This little toy project is intended to expose a simple yet effective model through a FastAPI endpoint, as well as deploy the model via Docker.
The models implemented are listed in an Enum class under app/utils/utils_classifier.py
,
but can be extended with the corresponding changes in app/model.py
.
The data can be found in Kaggle and can be retrieved through the Kaggle API:
cd data/raw && kaggle datasets download -d purumalgi/music-genre-classification
The main model used is an XGBoost classifier with the DART booster. Other implementations such as a Multiclass SVM and an MLP classifier are implemented and briefly tested.
flowchart TD
A[Parse CSV Data] -->|data cleaning| B[Transformed Dataset]
B -->|encoding & transformation| O[Numerical features & labels]
O --> Z{Stage}
Z -->|Training| D[Entire dataset]
Z -->|Inference| E[Train & Test splits]
D --> K[Predictions]
E --> K
K --> I[Save to CSV]
/
: Get the Service Status./train_predict
: Preprocess the data, train the model and retrieve the predictions./predict
: Load a pretrained model and preprocessor, retrieve predictions.

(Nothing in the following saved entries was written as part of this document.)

-- pv_equiv track=rewrite | github.com/lautaro-b/shop_advisor_xml | ex5.py | sum_basket
-- ===== SOURCE A (Python) =====
-- def sum_basket(price_list):
--     '''
--     Receives a list of prices
--     Returns a tuple - the sum of the list (when ignoring Nones)
--       and the number of missing items (Number of Nones)
--
--     '''
--     missing_items = 0
--     sum_price_list = 0
--     for index in price_list:
--         if index is None:
--             missing_items += 1
--         else: sum_price_list += index
--     return sum_price_list, missing_items
-- ===== SOURCE B (Python) =====
-- def sum_basket(price_list):
--     missing_items = price_list.count(None)
--     sum_price_list = sum(x for x in price_list if x is not None)
--     return sum_price_list, missing_items
-- ===== Notes on version B (the rewrite author's own statement) =====
-- stated objective: simpler
-- what changed: Replaces the single accumulating loop with two independent passes: list.count(None) for the missing count and a filtered sum for the total.
import Mathlib
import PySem

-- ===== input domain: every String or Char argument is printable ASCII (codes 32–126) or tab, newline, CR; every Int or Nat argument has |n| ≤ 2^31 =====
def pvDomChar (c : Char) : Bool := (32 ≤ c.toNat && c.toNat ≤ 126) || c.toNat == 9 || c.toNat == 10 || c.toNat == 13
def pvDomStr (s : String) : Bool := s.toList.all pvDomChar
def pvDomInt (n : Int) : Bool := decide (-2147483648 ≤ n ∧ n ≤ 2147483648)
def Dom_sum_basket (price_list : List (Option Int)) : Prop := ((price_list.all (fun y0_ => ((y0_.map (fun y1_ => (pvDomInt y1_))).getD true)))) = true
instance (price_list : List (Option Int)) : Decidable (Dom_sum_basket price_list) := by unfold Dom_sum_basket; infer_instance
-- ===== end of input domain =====

-- B computes the same tuple via two independent passes (count of None, filtered sum) instead of one accumulating loop; same cost, simpler decomposition.


-- ===== PORT A =====
-- literal port of A: one loop over the list carrying (missing_items, sum_price_list)
def sum_basket (price_list : List (Option Int)) : Int × Int :=
  let st := price_list.foldl (fun (acc : Int × Int) index =>
    match index with
    | none => (acc.1 + 1, acc.2)
    | some v => (acc.1, acc.2 + v)) (0, 0)
  (st.2, st.1)

-- ===== PORT B =====
-- port of B: two independent passes — count of none, then sum of the filtered values
def sum_basket_alt (price_list : List (Option Int)) : Int × Int :=
  let missing_items : Int := PySem.List.count price_list none
  let sum_price_list : Int := (price_list.filterMap id).sum
  (sum_price_list, missing_items)

-- ===== PRECONDITION & SPEC =====
def Spec_sum_basket (price_list : List (Option Int)) (out : Int × Int) : Prop := out = sum_basket_alt price_list
instance (price_list : List (Option Int)) (out : Int × Int) : Decidable (Spec_sum_basket price_list out) := by unfold Spec_sum_basket; infer_instance

-- ===== CLAIM (what is proved, stated in full; the proofs are below) =====
def Claim_equal_sum_basket : Prop := ∀ (price_list : List (Option Int)), Dom_sum_basket price_list → Spec_sum_basket price_list (sum_basket price_list)

-- ===== LEMMAS AND PROOFS =====

-- ===== VERDICT (by name: the statement is the Claim_ definition above) =====
theorem sum_basket_foldl (l : List (Option Int)) (m s : Int) :
    l.foldl (fun (acc : Int × Int) index =>
      match index with
      | none => (acc.1 + 1, acc.2)
      | some v => (acc.1, acc.2 + v)) (m, s)
    = (m + PySem.List.count l none, s + (l.filterMap id).sum) := by
  induction l generalizing m s with
  | nil => simp [PySem.List.count]
  | cons h t ih =>
    cases h <;> simp [PySem.List.count, ih] <;> ring_nf

theorem sum_basket_spec : Claim_equal_sum_basket := by
  intro l _
  unfold Spec_sum_basket sum_basket sum_basket_alt
  simp [sum_basket_foldl]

The model can be trained and used for inference as a service accessible on localhost:8000
or
via Docker.
It must be noted that the produced CSV as per the requirements is by default
saved under data/raw/train.csv
.
python -m virtualenv venv
source venv/bin/activate
pip install -r requirements.txt
python main.py
The service will be accessible via http://127.0.0.1:8000.

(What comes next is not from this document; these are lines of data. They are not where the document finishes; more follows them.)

-- pv_equiv track=rewrite | github.com/reuben-idan/EdweavePack | backend/app/services/enhanced_ai_service.py | _generate_week_outcomes
-- ===== SOURCE A (Python) =====
-- from typing import Dict, List, Any
--
-- def _generate_week_outcomes(week: int, bloom_focus: str, concepts: List[str]) -> List[str]:
--     """Generate specific learning outcomes for the week"""
--     outcomes = []
--
--     for concept in concepts:
--         if "Remember" in bloom_focus:
--             outcomes.append(f"Identify and define key aspects of {concept}")
--         if "Understand" in bloom_focus:
--             outcomes.append(f"Explain the significance and applications of {concept}")
--         if "Apply" in bloom_focus:
--             outcomes.append(f"Use {concept} to solve practical problems")
--         if "Analyze" in bloom_focus:
--             outcomes.append(f"Examine the components and relationships within {concept}")
--         if "Evaluate" in bloom_focus:
--             outcomes.append(f"Assess the effectiveness and value of {concept}")
--         if "Create" in bloom_focus:
--             outcomes.append(f"Design innovative applications using {concept}")
--
--     return outcomes[:3]  # Limit to 3 outcomes per week
-- ===== SOURCE B (Python) =====
-- BLOOM_TABLE = [
--     ("Remember", "Identify and define key aspects of ", ""),
--     ("Understand", "Explain the significance and applications of ", ""),
--     ("Apply", "Use ", " to solve practical problems"),
--     ("Analyze", "Examine the components and relationships within ", ""),
--     ("Evaluate", "Assess the effectiveness and value of ", ""),
--     ("Create", "Design innovative applications using ", ""),
-- ]
--
-- def _generate_week_outcomes(week, bloom_focus, concepts):
--     # Closed-form construction: the i-th outcome pairs concept i//k with template i%k,
--     # so only the first min(3, k*len(concepts)) outcomes are ever built (never the full list).
--     active = [(pre, suf) for kw, pre, suf in BLOOM_TABLE if kw in bloom_focus]
--     k = len(active)
--     if k == 0:
--         return []
--     total = min(3, k * len(concepts))
--     out = []
--     for i in range(total):
--         pre, suf = active[i % k]
--         out.append(pre + concepts[i // k] + suf)
--     return out
-- ===== Notes on version B (the rewrite author's own statement) =====
-- stated objective: faster
-- what changed: Instead of generating every outcome for every concept and slicing off the first three, B computes the output size min(3, k*len(concepts)) in closed form (k = number of active bloom templates, tested once) and builds exactly those outcomes by index arithmetic (concept i//k, template i%k), never touching concepts beyond the first three needed.
import Mathlib
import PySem

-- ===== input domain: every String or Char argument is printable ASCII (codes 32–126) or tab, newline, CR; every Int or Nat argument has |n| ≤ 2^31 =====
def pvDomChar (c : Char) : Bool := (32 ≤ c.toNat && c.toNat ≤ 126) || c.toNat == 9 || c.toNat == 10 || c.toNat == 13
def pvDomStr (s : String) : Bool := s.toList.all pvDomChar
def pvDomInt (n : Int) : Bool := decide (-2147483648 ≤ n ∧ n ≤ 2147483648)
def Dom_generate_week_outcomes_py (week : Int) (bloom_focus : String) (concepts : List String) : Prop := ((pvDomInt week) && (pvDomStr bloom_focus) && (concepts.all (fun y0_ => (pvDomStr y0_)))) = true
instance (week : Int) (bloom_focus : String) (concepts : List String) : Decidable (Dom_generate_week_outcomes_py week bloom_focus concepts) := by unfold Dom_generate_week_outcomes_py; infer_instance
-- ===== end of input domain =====

-- B builds only the min(3, k*len(concepts)) needed outcomes by index arithmetic instead of generating all of them and slicing (measured faster).
-- ===== PORT A =====
-- A: per concept, six unrolled `if kw in bloom_focus` appends, then outcomes[:3]
def aStep (bloom_focus : String) (acc : List String) (c : String) : List String :=
  let acc := if PySem.Str.isIn "Remember" bloom_focus then acc ++ ["Identify and define key aspects of " ++ c] else acc
  let acc := if PySem.Str.isIn "Understand" bloom_focus then acc ++ ["Explain the significance and applications of " ++ c] else acc
  let acc := if PySem.Str.isIn "Apply" bloom_focus then acc ++ ["Use " ++ c ++ " to solve practical problems"] else acc
  let acc := if PySem.Str.isIn "Analyze" bloom_focus then acc ++ ["Examine the components and relationships within " ++ c] else acc
  let acc := if PySem.Str.isIn "Evaluate" bloom_focus then acc ++ ["Assess the effectiveness and value of " ++ c] else acc
  let acc := if PySem.Str.isIn "Create" bloom_focus then acc ++ ["Design innovative applications using " ++ c] else acc
  acc

def generate_week_outcomes_py (week : Int) (bloom_focus : String) (concepts : List String) : List String :=
  PySem.List.slice (concepts.foldl (aStep bloom_focus) []) none (some 3)

-- ===== PORT B =====
-- B: the active (prefix, suffix) templates are computed once; then exactly total = min(3, k*len)
-- outcomes are built, pairing concept i/k with template i%k.
-- (Python's `range(total)` with total ≥ 0 and in-range nonneg indexing are ported as List.range / getD; exact here.)
def bloomTable : List (String × String × String) :=
  [("Remember", "Identify and define key aspects of ", ""),
   ("Understand", "Explain the significance and applications of ", ""),
   ("Apply", "Use ", " to solve practical problems"),
   ("Analyze", "Examine the components and relationships within ", ""),
   ("Evaluate", "Assess the effectiveness and value of ", ""),
   ("Create", "Design innovative applications using ", "")]

def generate_week_outcomes_py_alt (week : Int) (bloom_focus : String) (concepts : List String) : List String :=
  let active := bloomTable.filterMap (fun t => if PySem.Str.isIn t.1 bloom_focus then some t.2 else none)
  let k := active.length
  if k = 0 then []
  else
    let total := min 3 (k * concepts.length)
    (List.range total).map (fun i =>
      let p := active.getD (i % k) ("", "")
      p.1 ++ concepts.getD (i / k) "" ++ p.2)

-- ===== PRECONDITION & SPEC =====
def Spec_generate_week_outcomes_py (week : Int) (bloom_focus : String) (concepts : List String) (out : List String) : Prop := out = generate_week_outcomes_py_alt week bloom_focus concepts
instance (week : Int) (bloom_focus : String) (concepts : List String) (out : List String) : Decidable (Spec_generate_week_outcomes_py week bloom_focus concepts out) := by unfold Spec_generate_week_outcomes_py; infer_instance

-- ===== CLAIM (what is proved, stated in full; the proofs are below) =====
def Claim_equal_generate_week_outcomes_py : Prop := ∀ (week : Int) (bloom_focus : String) (concepts : List String), Dom_generate_week_outcomes_py week bloom_focus concepts → Spec_generate_week_outcomes_py week bloom_focus concepts (generate_week_outcomes_py week bloom_focus concepts)

-- ===== LEMMAS AND PROOFS =====
theorem aStep_eq (bloom_focus : String) (acc : List String) (c : String) :
    aStep bloom_focus acc c =
      acc ++ (bloomTable.filterMap (fun t => if PySem.Str.isIn t.1 bloom_focus then some t.2 else none)).map
        (fun p => p.1 ++ c ++ p.2) := by
  simp only [aStep, bloomTable, List.filterMap]
  split_ifs <;> simp

theorem foldl_aStep (bloom_focus : String) (concepts : List String) (acc : List String) :
    concepts.foldl (aStep bloom_focus) acc =
      acc ++ concepts.flatMap (fun c =>
        (bloomTable.filterMap (fun t => if PySem.Str.isIn t.1 bloom_focus then some t.2 else none)).map
          (fun p => p.1 ++ c ++ p.2)) := by
  induction concepts generalizing acc with
  | nil => simp
  | cons c cs ih => simp [List.foldl_cons, aStep_eq, ih]

theorem length_flatMap_const {α β : Type} (f : α → List β) (k : Nat)
    (hf : ∀ c, (f c).length = k) (cs : List α) :
    (cs.flatMap f).length = k * cs.length := by
  induction cs with
  | nil => simp
  | cons c cs ih => simp [ih, hf, Nat.mul_succ]; ring

theorem flat_getD {α β : Type} (f : α → List β) (k : Nat) (hk : 0 < k)
    (hf : ∀ c, (f c).length = k) (d : α) (d' : β) :
    ∀ (cs : List α) (i : Nat), i < k * cs.length →
      (cs.flatMap f).getD i d' = (f (cs.getD (i / k) d)).getD (i % k) d' := by
  intro cs
  induction cs with
  | nil => intro i hi; simp at hi
  | cons c cs ih =>
    intro i hi
    rw [List.flatMap_cons]
    by_cases h : i < k
    · rw [List.getD_append _ _ _ _ (by rw [hf]; exact h)]
      rw [Nat.div_eq_of_lt h, Nat.mod_eq_of_lt h]
      simp
    · have hj : ∃ j, i = j + k := ⟨i - k, by omega⟩
      obtain ⟨j, rfl⟩ := hj
      rw [List.getD_append_right _ _ _ _ (by rw [hf]; omega)]
      rw [hf]
      have hji : j < k * cs.length := by
        have h1 : k * (c::cs).length = k * cs.length + k := by simp [Nat.mul_succ]
        omega
      rw [show j + k - k = j by omega, ih j hji]
      rw [Nat.add_div_right _ hk, Nat.add_mod_right]
      simp

theorem take_eq_range_map {α : Type} (xs : List α) (n : Nat) (d : α) :
    xs.take n = (List.range (min n xs.length)).map (fun i => xs.getD i d) := by
  apply List.ext_getElem
  · simp
  · intro i h1 h2
    simp only [List.getElem_take, List.getElem_map, List.getElem_range]
    have : i < xs.length := by simp at h2; omega
    simp [List.getD_eq_getElem?_getD, List.getElem?_eq_getElem this]

-- ===== VERDICT (by name: the statement is the Claim_ definition above) =====
theorem generate_week_outcomes_py_spec : Claim_equal_generate_week_outcomes_py := by
  intro week bloom_focus concepts _
  unfold Spec_generate_week_outcomes_py generate_week_outcomes_py generate_week_outcomes_py_alt
  rw [foldl_aStep]
  set active := bloomTable.filterMap (fun t => if PySem.Str.isIn t.1 bloom_focus then some t.2 else none) with hactive
  set f : String → List String := fun c => active.map (fun p => p.1 ++ c ++ p.2) with hf
  simp only [List.nil_append]
  by_cases hk : active.length = 0
  · have : active = [] := List.length_eq_zero_iff.mp hk
    simp [this, hf, PySem.List.slice]
  · have hkpos : 0 < active.length := Nat.pos_of_ne_zero hk
    rw [if_neg hk]
    rw [PySem.List.slice_to _ (by norm_num)]
    have h3 : (3 : Int).toNat = 3 := rfl
    rw [h3]
    have hlen : ∀ c, (f c).length = active.length := by intro c; simp [hf]
    rw [take_eq_range_map _ _ ""]
    rw [length_flatMap_const f active.length hlen]
    apply List.map_congr_left
    intro i hi
    simp only [List.mem_range] at hi
    have hi' : i < active.length * concepts.length := by omega
    rw [flat_getD f active.length hkpos hlen "" "" concepts i hi']
    have hm : i % active.length < active.length := Nat.mod_lt _ hkpos
    simp [hf, List.getD_eq_getElem?_getD, List.getElem?_map, List.getElem?_eq_getElem hm]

The model can also be deployed on Docker:
docker build -t toy_class_predictor .
docker run -d --name toy_class_predictor_container -p 8000:8000 -v ./data:/dockerized_model/data toy_class_predictor # mount the data folder to have direct access to the output file
Again, the service listens to http://127.0.0.1:8000.

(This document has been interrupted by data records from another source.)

-- B's fold over the newline positions of the suffix computes pvGroups
lemma pvFoldB (s : List String) (suf cur : List String) :
    ∀ (pre0 lines : List String), s = pre0 ++ cur ++ suf →
    ((PySem.List.enumerate suf ((pre0.length : Int) + (cur.length : Int))).filterMap
        (fun p => if p.2 = "__newline__" then some p.1 else none)).foldl
      (pvStepB s) (lines, (pre0.length : Int))
      = (lines ++ (pvGroups suf cur).1.map pvJoinStrip,
         (s.length : Int) - ((pvGroups suf cur).2.length : Int)) := by
  induction suf, cur using pvGroups.induct with
  | case1 cur =>
    intro pre0 lines h
    subst h
    simp [pvGroups_e1, PySem.List.enumerate_nil]
  | case2 cur =>
    intro pre0 lines h
    have hseg : PySem.List.slice s (some (pre0.length : Int))
        (some ((pre0.length : Int) + (cur.length : Int))) = cur := by
      rw [PySem.List.slice_natCast_add, h]
      simp
    have hnc : ¬((((pre0.length : Int) + (cur.length : Int)) + 1 < (s.length : Int)) ∧
        PySem.List.pyGetD s (((pre0.length : Int) + (cur.length : Int)) + 1) "" = "__indent__") := by
      subst h
      intro ⟨h1, _⟩
      simp at h1
      omega
    have hstep : pvStepB s (lines, (pre0.length : Int)) ((pre0.length : Int) + (cur.length : Int))
        = (lines ++ [pvJoinStrip
            (if (cur.length : Int) > 256 then PySem.List.slice cur none (some 255) else cur)],
           ((pre0.length : Int) + (cur.length : Int)) + 1) := by
      simp only [pvStepB]
      rw [hseg, if_neg hnc]
    have hred : ((PySem.List.enumerate ["__newline__"] ((pre0.length : Int) + (cur.length : Int))).filterMap
        (fun p => if p.2 = "__newline__" then some p.1 else none))
        = [(pre0.length : Int) + (cur.length : Int)] := by
      simp [PySem.List.enumerate_cons, PySem.List.enumerate_nil]
    rw [hred, List.foldl_cons, List.foldl_nil, hstep, pvGroups_e2]
    subst h
    simp
    ring
  | case3 cur rest' ih =>
    intro pre0 lines h
    have hseg : PySem.List.slice s (some (pre0.length : Int))
        (some ((pre0.length : Int) + (cur.length : Int))) = cur := by
      rw [PySem.List.slice_natCast_add, h]
      simp
    have h1 : (((pre0.length : Int) + (cur.length : Int)) + 1 < (s.length : Int)) := by
      subst h
      simp
      omega
    have h2 : PySem.List.pyGetD s (((pre0.length : Int) + (cur.length : Int)) + 1) "" = "__indent__" := by
      subst h
      rw [show (((pre0.length : Int) + (cur.length : Int)) + 1)
            = (((pre0.length + cur.length + 1 : Nat)) : Int) by push_cast; ring]
      rw [PySem.List.pyGetD_natCast]
      rw [show pre0 ++ cur ++ ("__newline__" :: "__indent__" :: rest')
            = (pre0 ++ cur ++ ["__newline__"]) ++ ("__indent__" :: rest') by simp]
      rw [List.getD_append_right _ _ _ _
        (by simp only [List.length_append, List.length_cons, List.length_nil]; omega)]
      simp
    have hstep : pvStepB s (lines, (pre0.length : Int)) ((pre0.length : Int) + (cur.length : Int))
        = (lines ++ [pvJoinStrip
            ((if (cur.length : Int) > 256 then PySem.List.slice cur none (some 255) else cur)
              ++ ["__indent__"])],
           ((pre0.length : Int) + (cur.length : Int)) + 2) := by
      simp only [pvStepB]
      rw [hseg, if_pos ⟨h1, h2⟩, h2]
    have hred : ((PySem.List.enumerate ("__newline__" :: "__indent__" :: rest')
          ((pre0.length : Int) + (cur.length : Int))).filterMap
        (fun p => if p.2 = "__newline__" then some p.1 else none))
        = ((pre0.length : Int) + (cur.length : Int)) ::
            ((PySem.List.enumerate rest' (((pre0.length : Int) + (cur.length : Int)) + 1 + 1)).filterMap
              (fun p => if p.2 = "__newline__" then some p.1 else none)) := by
      simp [PySem.List.enumerate_cons]
    have ih' := ih (pre0 ++ cur ++ ["__newline__", "__indent__"])
      (lines ++ [pvJoinStrip
        ((if (cur.length : Int) > 256 then PySem.List.slice cur none (some 255) else cur)
          ++ ["__indent__"])])
      (by simp [h])
    have hlen : ((pre0 ++ cur ++ ["__newline__", "__indent__"]).length : Int)
        = ((pre0.length : Int) + (cur.length : Int)) + 2 := by
      simp
      ring
    rw [hlen] at ih'
    rw [hred, List.foldl_cons, hstep, pvGroups_e3]
    rw [show (((pre0.length : Int) + (cur.length : Int)) + 1 + 1)
          = (((pre0.length : Int) + (cur.length : Int)) + 2) by ring]
    rw [show ((((pre0.length : Int) + (cur.length : Int)) + 2) + (([] : List String).length : Int))
          = (((pre0.length : Int) + (cur.length : Int)) + 2) by simp] at ih'
    rw [ih']
    simp
  | case4 cur ind rest' hind ih =>
    intro pre0 lines h
    have hseg : PySem.List.slice s (some (pre0.length : Int))
        (some ((pre0.length : Int) + (cur.length : Int))) = cur := by
      rw [PySem.List.slice_natCast_add, h]
      simp
    have h2 : PySem.List.pyGetD s (((pre0.length : Int) + (cur.length : Int)) + 1) "" = ind := by
      subst h
      rw [show (((pre0.length : Int) + (cur.length : Int)) + 1)
            = (((pre0.length + cur.length + 1 : Nat)) : Int) by push_cast; ring]
      rw [PySem.List.pyGetD_natCast]
      rw [show pre0 ++ cur ++ ("__newline__" :: ind :: rest')
            = (pre0 ++ cur ++ ["__newline__"]) ++ (ind :: rest') by simp]
      rw [List.getD_append_right _ _ _ _
        (by simp only [List.length_append, List.length_cons, List.length_nil]; omega)]
      simp
    have hnc : ¬((((pre0.length : Int) + (cur.length : Int)) + 1 < (s.length : Int)) ∧
        PySem.List.pyGetD s (((pre0.length : Int) + (cur.length : Int)) + 1) "" = "__indent__") := by
      intro ⟨_, hx⟩
      rw [h2] at hx
      exact hind hx
    have hstep : pvStepB s (lines, (pre0.length : Int)) ((pre0.length : Int) + (cur.length : Int))
        = (lines ++ [pvJoinStrip
            (if (cur.length : Int) > 256 then PySem.List.slice cur none (some 255) else cur)],
           ((pre0.length : Int) + (cur.length : Int)) + 1) := by
      simp only [pvStepB]
      rw [hseg, if_neg hnc]
    have hred : ((PySem.List.enumerate ("__newline__" :: ind :: rest')
          ((pre0.length : Int) + (cur.length : Int))).filterMap
        (fun p => if p.2 = "__newline__" then some p.1 else none))
        = ((pre0.length : Int) + (cur.length : Int)) ::
            ((PySem.List.enumerate (ind :: rest') (((pre0.length : Int) + (cur.length : Int)) + 1)).filterMap
              (fun p => if p.2 = "__newline__" then some p.1 else none)) := by
      simp [PySem.List.enumerate_cons]
    have ih' := ih (pre0 ++ cur ++ ["__newline__"]) (lines ++ [pvJoinStrip
      (if (cur.length : Int) > 256 then PySem.List.slice cur none (some 255) else cur)])
      (by simp [h])
    have hlen : ((pre0 ++ cur ++ ["__newline__"]).length : Int)
        = ((pre0.length : Int) + (cur.length : Int)) + 1 := by
      simp
      ring
    rw [hlen] at ih'
    rw [show ((((pre0.length : Int) + (cur.length : Int)) + 1) + (([] : List String).length : Int))
          = (((pre0.length : Int) + (cur.length : Int)) + 1) by simp] at ih'
    rw [hred, List.foldl_cons, hstep, pvGroups_e4 _ _ _ hind, ih']
    simp
  | case5 tok rest cur htok ih =>
    intro pre0 lines h
    have hred : ((PySem.List.enumerate (tok :: rest)
          ((pre0.length : Int) + (cur.length : Int))).filterMap
        (fun p => if p.2 = "__newline__" then some p.1 else none))
        = ((PySem.List.enumerate rest (((pre0.length : Int) + (cur.length : Int)) + 1)).filterMap
            (fun p => if p.2 = "__newline__" then some p.1 else none)) := by
      simp [PySem.List.enumerate_cons, htok]
    have ih' := ih pre0 lines (by simp [h])
    rw [show ((pre0.length : Int) + ((cur ++ [tok]).length : Int))
          = (((pre0.length : Int) + (cur.length : Int)) + 1) by simp; ring] at ih'
    rw [hred, pvGroups_e5 _ _ _ htok, ih']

To train and retrieve the predictions for the first time, use a payload such:
curl --location 'http://127.0.0.1:8000/train_predict' --header 'Content-Type: application/json' --data '{
"csv_train": "data/raw/train.csv", "label_col_name": "Class"
}'
After the model has been trained, the endpoint predict
can be used to perform the same operation
on other datasets:
curl --location 'http://127.0.0.1:8000/predict' \
--header 'Content-Type: application/json' \
--data '{
"csv_path": "data/raw/data.csv",
"pretrained_model_path": "model_XGBOOST.joblib"
}'
NOTE: If the endpoint predict
is called with an untrained model, an exception will be raised.
If you want to read the CSV from e.g. MS Excel, use comma and ^ as delimiters.
I added the escapechar="^"
parameter to the stage saving the final CSV, as it
could not be parsed by Excel otherwise.